Vegan Quinoa Stir Fry



I can 100% claim here that I am no expert on stir frying.  I do not have a wok (I want one, though), and I have made a few stir fries in my day, but they probably couldn’t qualify as real stir fries.  There’s a science behind this method of cooking.  You want the vegetables cooked but crisp on the outside; you want a sauce that’s not too overpowering or thick; you want the veggies to be bite-sized; you want to pre-chop the vegetables and make the sauce before you get started, and you want a finished end product that’s not a gooey mess.

I’m pretty sure that this dish does all these things.

And, thankfully I had a little help with this one.  Remember my recent post about Pacific Foods and their pretty awesome company?  (oh, yeah, and there was a delicious Mexican Pizza, too.)  Their company was generous enough to send me a ginormous box of a few more of their products, including a variety of their broths/soup bases (score!!!  Because I literally go through vegetable broth like water).  I was pretty pumped when they decided to send me a few samples of their Vegetarian Pho soup base.  Ummmm, yeah.  So, have you ever had pho?  Well, I haven’t, but apparently it’s an amazing, brilliant thing.  (and can be made vegetarian/vegan quite easily).  It’s traditionally made with rice noodles, tofu, and plenty of garnishes like lime, onions, bean sprouts, etc.  (P.S. There’s a recipe for pho on the back of the box).
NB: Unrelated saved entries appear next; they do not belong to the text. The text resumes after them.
-- pv_equiv track=rewrite | github.com/Matthew-Pidlysny/9-The-Final-Chapter | Neo-Beta (Research Tote)/bin/ultimate_number_analyzer.py | _check_angel_number
-- ===== SOURCE A (Python) =====
-- def _check_angel_number(number):
--     """Check if number is an angel number."""
--     # Common angel numbers
--     angel_patterns = [
--         '111', '222', '333', '444', '555', '666', '777', '888', '999',
--         '123', '456', '789', '1111', '2222', '3333'
--     ]
--
--     s = str(number)
--     for pattern in angel_patterns:
--         if pattern in s:
--             return True
--
--     return False
-- ===== SOURCE B (Python) =====
-- def _check_angel_number(number):
--     """Check if number is an angel number."""
--     s = str(number)
--     for a, b, c in zip(s, s[1:], s[2:]):
--         if (a == b == c and '1' <= a <= '9') or \
--            (a, b, c) in (('1', '2', '3'), ('4', '5', '6'), ('7', '8', '9')):
--             return True
--     return False
-- ===== Notes on version B (the rewrite author's own statement) =====
-- stated objective: simpler
-- what changed: Replaces the fifteen independent substring searches over the pattern list by a single left-to-right scan of adjacent three-character windows, using that a run of three equal nonzero digits covers every triple pattern and subsumes the quadruple ones.
import Mathlib
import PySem

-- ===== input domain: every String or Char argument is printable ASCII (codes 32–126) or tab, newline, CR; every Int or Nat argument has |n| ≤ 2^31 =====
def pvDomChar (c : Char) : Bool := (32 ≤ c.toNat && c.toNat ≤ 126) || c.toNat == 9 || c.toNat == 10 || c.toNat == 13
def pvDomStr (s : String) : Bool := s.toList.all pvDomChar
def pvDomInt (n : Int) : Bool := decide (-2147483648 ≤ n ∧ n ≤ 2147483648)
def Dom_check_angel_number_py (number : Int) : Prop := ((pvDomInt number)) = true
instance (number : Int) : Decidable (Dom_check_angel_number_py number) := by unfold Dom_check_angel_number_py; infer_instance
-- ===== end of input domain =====

-- Header: B replaces A's 15 independent substring searches by one scan of adjacent
-- 3-char windows (triple runs of digits 1-9 subsume the quadruple patterns); objective: simpler.


-- ===== PORT A =====
def angelPatterns : List String :=
  ["111", "222", "333", "444", "555", "666", "777", "888", "999",
   "123", "456", "789", "1111", "2222", "3333"]

-- for-loop with early `return True` over the pattern list = List.any
def check_angel_number_py (number : Int) : Bool :=
  let s := PySem.Int.toStr number
  angelPatterns.any (fun p => PySem.Str.isIn p s)

-- ===== PORT B =====
-- the window test of Source B: three equal digits 1-9, or an ascending window
def good3 (a b c : Char) : Bool :=
  (a == b && b == c && '1' ≤ a && a ≤ '9') ||
  ((a == '1' && b == '2' && c == '3') ||
   (a == '4' && b == '5' && c == '6') ||
   (a == '7' && b == '8' && c == '9'))

-- the zip(s, s[1:], s[2:]) loop with early return = scan of adjacent windows
def scan3 : List Char → Bool
  | a :: b :: c :: rest => good3 a b c || scan3 (b :: c :: rest)
  | _ => false

def check_angel_number_py_alt (number : Int) : Bool :=
  scan3 (PySem.Int.toChars number)

-- ===== PRECONDITION & SPEC =====
def Spec_check_angel_number_py (number : Int) (out : Bool) : Prop := out = check_angel_number_py_alt number
instance (number : Int) (out : Bool) : Decidable (Spec_check_angel_number_py number out) := by unfold Spec_check_angel_number_py; infer_instance

-- ===== CLAIM (what is proved, stated in full; the proofs are below) =====
def Claim_equal_check_angel_number_py : Prop := ∀ (number : Int), Dom_check_angel_number_py number → Spec_check_angel_number_py number (check_angel_number_py number)

-- ===== LEMMAS AND PROOFS =====

theorem char_cases {a : Char} (h1 : '1' ≤ a) (h9 : a ≤ '9') :
    a = '1' ∨ a = '2' ∨ a = '3' ∨ a = '4' ∨ a = '5' ∨ a = '6' ∨ a = '7' ∨ a = '8' ∨ a = '9' := by
  have h1' : 49 ≤ a.toNat := h1
  have h9' : a.toNat ≤ 57 := h9
  have hv : a.toNat = 49 ∨ a.toNat = 50 ∨ a.toNat = 51 ∨ a.toNat = 52 ∨ a.toNat = 53 ∨
      a.toNat = 54 ∨ a.toNat = 55 ∨ a.toNat = 56 ∨ a.toNat = 57 := by omega
  have key : ∀ (n : Nat) (c : Char), a.toNat = n → c.toNat = n → a = c := by
    intro n c h hc
    exact Char.ext (UInt32.toNat_inj.mp (h.trans hc.symm))
  rcases hv with h|h|h|h|h|h|h|h|h
  · exact Or.inl (key _ '1' h rfl)
  · exact Or.inr (Or.inl (key _ '2' h rfl))
  · exact Or.inr (Or.inr (Or.inl (key _ '3' h rfl)))
  · exact Or.inr (Or.inr (Or.inr (Or.inl (key _ '4' h rfl))))
  · exact Or.inr (Or.inr (Or.inr (Or.inr (Or.inl (key _ '5' h rfl)))))
  · exact Or.inr (Or.inr (Or.inr (Or.inr (Or.inr (Or.inl (key _ '6' h rfl))))))
  · exact Or.inr (Or.inr (Or.inr (Or.inr (Or.inr (Or.inr (Or.inl (key _ '7' h rfl)))))))
  · exact Or.inr (Or.inr (Or.inr (Or.inr (Or.inr (Or.inr (Or.inr (Or.inl (key _ '8' h rfl))))))))
  · exact Or.inr (Or.inr (Or.inr (Or.inr (Or.inr (Or.inr (Or.inr (Or.inr (key _ '9' h rfl))))))))

theorem scan3_iff (l : List Char) :
    scan3 l = true ↔ ∃ a b c, good3 a b c = true ∧ [a, b, c] <:+: l := by
  induction l with
  | nil => simp [scan3]
  | cons x t ih =>
    match t, ih with
    | [], _ => simp [scan3]; intro a b c _ h; have := h.length_le; simp at this
    | [y], _ => simp [scan3]; intro a b c _ h; have := h.length_le; simp at this
    | y :: z :: r, ih =>
      constructor
      · intro h
        simp [scan3] at h
        rcases h with h | h
        · exact ⟨x, y, z, h, (List.prefix_iff_eq_take.mpr rfl).isInfix⟩
        · rcases (ih.mp h) with ⟨a, b, c, hg, hi⟩
          exact ⟨a, b, c, hg, hi.trans (List.suffix_cons x _).isInfix⟩
      · rintro ⟨a, b, c, hg, hi⟩
        rcases List.infix_cons_iff.mp hi with hp | hi'
        · rcases hp with ⟨s, hs⟩
          simp at hs
          obtain ⟨rfl, rfl, rfl, -⟩ := hs
          simp [scan3, hg]
        · simp [scan3]
          exact Or.inr (ih.mpr ⟨a, b, c, hg, hi'⟩)

theorem exists_iff (l : List Char) :
    (∃ p ∈ angelPatterns, p.toList <:+: l) ↔ (∃ a b c, good3 a b c = true ∧ [a, b, c] <:+: l) := by
  constructor
  · rintro ⟨p, hp, hi⟩
    simp [angelPatterns] at hp
    rcases hp with rfl|rfl|rfl|rfl|rfl|rfl|rfl|rfl|rfl|rfl|rfl|rfl|rfl|rfl|rfl
    · exact ⟨'1', '1', '1', by decide, hi⟩
    · exact ⟨'2', '2', '2', by decide, hi⟩
    · exact ⟨'3', '3', '3', by decide, hi⟩
    · exact ⟨'4', '4', '4', by decide, hi⟩
    · exact ⟨'5', '5', '5', by decide, hi⟩
    · exact ⟨'6', '6', '6', by decide, hi⟩
    · exact ⟨'7', '7', '7', by decide, hi⟩
    · exact ⟨'8', '8', '8', by decide, hi⟩
    · exact ⟨'9', '9', '9', by decide, hi⟩
    · exact ⟨'1', '2', '3', by decide, hi⟩
    · exact ⟨'4', '5', '6', by decide, hi⟩
    · exact ⟨'7', '8', '9', by decide, hi⟩
    · exact ⟨'1', '1', '1', by decide, (by decide : ['1','1','1'] <:+: "1111".toList).trans hi⟩
    · exact ⟨'2', '2', '2', by decide, (by decide : ['2','2','2'] <:+: "2222".toList).trans hi⟩
    · exact ⟨'3', '3', '3', by decide, (by decide : ['3','3','3'] <:+: "3333".toList).trans hi⟩
  · rintro ⟨a, b, c, hg, hi⟩
    simp [good3] at hg
    rcases hg with ⟨⟨⟨rfl, rfl⟩, h1⟩, h9⟩ | (⟨⟨rfl, rfl⟩, rfl⟩ | ⟨⟨rfl, rfl⟩, rfl⟩) | ⟨⟨rfl, rfl⟩, rfl⟩
    · rcases char_cases h1 h9 with rfl|rfl|rfl|rfl|rfl|rfl|rfl|rfl|rfl <;>
        first
        | exact ⟨"111", by decide, hi⟩
        | exact ⟨"222", by decide, hi⟩
        | exact ⟨"333", by decide, hi⟩
        | exact ⟨"444", by decide, hi⟩
        | exact ⟨"555", by decide, hi⟩
        | exact ⟨"666", by decide, hi⟩
        | exact ⟨"777", by decide, hi⟩
        | exact ⟨"888", by decide, hi⟩
        | exact ⟨"999", by decide, hi⟩
    · exact ⟨"123", by decide, hi⟩
    · exact ⟨"456", by decide, hi⟩
    · exact ⟨"789", by decide, hi⟩

-- ===== VERDICT (by name: the statement is the Claim_ definition above) =====
theorem check_angel_number_py_spec : Claim_equal_check_angel_number_py := by
  intro n _
  show check_angel_number_py n = check_angel_number_py_alt n
  unfold check_angel_number_py check_angel_number_py_alt
  rw [Bool.eq_iff_iff, List.any_eq_true]
  constructor
  · rintro ⟨p, hp, hin⟩
    have hi : p.toList <:+: (PySem.Int.toChars n) := by
      have := (PySem.Str.isIn_iff_infix _ _).mp hin
      rwa [PySem.Int.toList_toStr] at this
    exact (scan3_iff _).mpr ((exists_iff _).mp ⟨p, hp, hi⟩)
  · intro h
    rcases (exists_iff _).mpr ((scan3_iff _).mp h) with ⟨p, hp, hi⟩
    refine ⟨p, hp, (PySem.Str.isIn_iff_infix _ _).mpr ?_⟩
    rwa [PySem.Int.toList_toStr]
But, basically, this broth is a mixture of a lot of good things:  “A savory combination of organic mushrooms, aromatic spices including star anise, cinnamon, and ginger”.  And it was.

But, aside from cheating a little and just making the recipe from the back of the box, I decided I wanted to branch out a little bit with this product in particular and make something non-soupy.  Enter the concept of a stir fry made with quinoa.

I decided to cook the quinoa in the pho base itself to add a lot of flavor (it did, and I highly recommend always doing this in the future).  And then, to use more of the soup base, I decided to use it as a component in the sauce that I coated the vegetables with.

The end result?  A great meal-lots of flavor, healthy, and 100% vegan.  And, as with any stir fry, you can use whatever types of vegetables you like.  Add in some tofu.  Add in some greens.  Add a little crushed red pepper.  Do whatever you like and enjoy.  And now, I will go use their soup base to finally try some real pho.






Vegan Quinoa Stir Fry

Servings: 4-6


For the quinoa:

1 cup dried quinoa

2 cups Vegetarian Pho Soup Base

For the stir fry:

2 tablespoons peanut oil

2 tablespoons minced garlic

1 small yellow onion, chopped (about 1 cup)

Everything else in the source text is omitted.